Look below for the line containing "def pvAWhile (mylist"; from there, print each line exactly up to and including the line containing "decreasing_by omega", and stop.

=== DATA EXCERPTS ===

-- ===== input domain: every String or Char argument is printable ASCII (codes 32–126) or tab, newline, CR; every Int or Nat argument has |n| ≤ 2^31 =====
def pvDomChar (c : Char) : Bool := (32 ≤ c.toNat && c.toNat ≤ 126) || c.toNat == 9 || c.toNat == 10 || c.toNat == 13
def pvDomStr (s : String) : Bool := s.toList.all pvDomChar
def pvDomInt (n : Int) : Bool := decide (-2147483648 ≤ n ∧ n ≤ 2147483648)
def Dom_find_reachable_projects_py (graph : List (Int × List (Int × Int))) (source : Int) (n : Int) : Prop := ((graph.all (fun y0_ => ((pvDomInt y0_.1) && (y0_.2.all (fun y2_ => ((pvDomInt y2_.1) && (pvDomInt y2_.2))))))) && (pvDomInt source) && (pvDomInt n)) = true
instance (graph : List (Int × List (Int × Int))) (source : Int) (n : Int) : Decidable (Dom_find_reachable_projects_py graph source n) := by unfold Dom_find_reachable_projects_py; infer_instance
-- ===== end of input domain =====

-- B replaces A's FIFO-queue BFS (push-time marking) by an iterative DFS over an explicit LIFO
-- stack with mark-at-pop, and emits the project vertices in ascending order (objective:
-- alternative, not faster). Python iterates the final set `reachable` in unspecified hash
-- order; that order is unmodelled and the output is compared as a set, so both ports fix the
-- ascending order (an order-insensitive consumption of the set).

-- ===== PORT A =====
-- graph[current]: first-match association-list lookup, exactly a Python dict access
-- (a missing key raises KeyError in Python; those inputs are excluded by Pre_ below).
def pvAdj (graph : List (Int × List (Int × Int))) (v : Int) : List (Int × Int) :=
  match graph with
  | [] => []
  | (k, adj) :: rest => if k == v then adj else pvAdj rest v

===
=== DATA EXCERPTS ===

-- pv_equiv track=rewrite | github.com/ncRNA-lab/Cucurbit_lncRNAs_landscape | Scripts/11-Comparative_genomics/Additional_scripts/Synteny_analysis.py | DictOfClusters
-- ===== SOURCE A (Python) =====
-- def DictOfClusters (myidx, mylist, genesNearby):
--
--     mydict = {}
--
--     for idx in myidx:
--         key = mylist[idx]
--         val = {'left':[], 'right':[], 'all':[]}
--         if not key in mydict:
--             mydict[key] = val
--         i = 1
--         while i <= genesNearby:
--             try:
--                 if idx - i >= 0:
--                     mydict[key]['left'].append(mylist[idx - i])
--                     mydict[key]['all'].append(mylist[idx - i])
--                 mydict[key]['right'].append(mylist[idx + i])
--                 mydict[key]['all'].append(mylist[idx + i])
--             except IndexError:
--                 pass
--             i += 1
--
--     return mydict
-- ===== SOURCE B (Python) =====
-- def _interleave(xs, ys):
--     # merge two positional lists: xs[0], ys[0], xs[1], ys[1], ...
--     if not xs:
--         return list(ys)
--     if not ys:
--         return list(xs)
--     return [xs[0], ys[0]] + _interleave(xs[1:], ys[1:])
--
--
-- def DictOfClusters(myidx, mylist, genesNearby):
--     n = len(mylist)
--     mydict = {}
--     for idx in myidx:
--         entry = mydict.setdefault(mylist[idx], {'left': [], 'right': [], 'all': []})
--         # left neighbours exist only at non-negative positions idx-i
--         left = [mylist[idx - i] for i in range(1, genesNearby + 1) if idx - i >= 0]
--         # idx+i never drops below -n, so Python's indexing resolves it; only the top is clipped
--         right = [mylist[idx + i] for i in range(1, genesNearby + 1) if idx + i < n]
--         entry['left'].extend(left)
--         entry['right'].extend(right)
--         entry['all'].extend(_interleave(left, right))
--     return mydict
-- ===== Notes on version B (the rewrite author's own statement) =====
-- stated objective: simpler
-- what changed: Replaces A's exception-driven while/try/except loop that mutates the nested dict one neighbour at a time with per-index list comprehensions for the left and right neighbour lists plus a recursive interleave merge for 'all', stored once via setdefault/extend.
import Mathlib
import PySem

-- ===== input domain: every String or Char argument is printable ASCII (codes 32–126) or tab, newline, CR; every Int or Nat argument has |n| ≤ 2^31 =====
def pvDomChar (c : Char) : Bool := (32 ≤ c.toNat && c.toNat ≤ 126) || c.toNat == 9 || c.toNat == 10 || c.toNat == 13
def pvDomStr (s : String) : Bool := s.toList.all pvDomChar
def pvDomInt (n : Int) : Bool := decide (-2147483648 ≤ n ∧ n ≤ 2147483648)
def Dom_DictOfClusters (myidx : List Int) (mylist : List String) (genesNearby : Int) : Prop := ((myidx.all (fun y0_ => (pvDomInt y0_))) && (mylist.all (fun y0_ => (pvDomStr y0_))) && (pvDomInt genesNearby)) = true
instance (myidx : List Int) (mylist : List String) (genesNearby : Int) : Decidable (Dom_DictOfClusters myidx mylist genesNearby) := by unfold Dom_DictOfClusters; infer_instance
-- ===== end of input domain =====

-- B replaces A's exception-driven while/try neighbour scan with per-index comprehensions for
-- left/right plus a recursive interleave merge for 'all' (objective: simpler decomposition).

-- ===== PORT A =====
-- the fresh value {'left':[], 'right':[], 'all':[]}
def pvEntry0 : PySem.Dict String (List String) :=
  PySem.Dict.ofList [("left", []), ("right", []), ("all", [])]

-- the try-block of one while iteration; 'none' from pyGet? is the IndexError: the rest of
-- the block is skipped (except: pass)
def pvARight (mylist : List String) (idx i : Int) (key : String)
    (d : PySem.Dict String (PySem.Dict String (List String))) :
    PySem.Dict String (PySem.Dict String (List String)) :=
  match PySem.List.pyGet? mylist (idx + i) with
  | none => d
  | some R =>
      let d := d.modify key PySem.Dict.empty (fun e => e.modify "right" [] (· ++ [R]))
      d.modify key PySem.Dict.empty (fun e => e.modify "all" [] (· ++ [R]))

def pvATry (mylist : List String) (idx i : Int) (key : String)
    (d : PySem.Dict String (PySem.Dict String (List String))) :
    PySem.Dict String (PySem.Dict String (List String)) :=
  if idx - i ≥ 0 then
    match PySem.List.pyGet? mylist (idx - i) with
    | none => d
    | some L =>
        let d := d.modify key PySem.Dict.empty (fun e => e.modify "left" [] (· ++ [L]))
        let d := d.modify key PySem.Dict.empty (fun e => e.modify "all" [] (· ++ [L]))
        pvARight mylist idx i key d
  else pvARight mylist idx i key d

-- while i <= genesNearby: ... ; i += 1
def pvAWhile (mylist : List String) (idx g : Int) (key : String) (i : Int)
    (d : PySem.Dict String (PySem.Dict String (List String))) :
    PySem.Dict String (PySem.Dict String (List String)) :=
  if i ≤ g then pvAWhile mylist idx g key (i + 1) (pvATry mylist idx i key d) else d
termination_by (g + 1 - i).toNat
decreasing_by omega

===

■ TASK SOLUTION ■
def pvAWhile (mylist : List String) (idx g : Int) (key : String) (i : Int)
    (d : PySem.Dict String (PySem.Dict String (List String))) :
    PySem.Dict String (PySem.Dict String (List String)) :=
  if i ≤ g then pvAWhile mylist idx g key (i + 1) (pvATry mylist idx i key d) else d
termination_by (g + 1 - i).toNat
decreasing_by omega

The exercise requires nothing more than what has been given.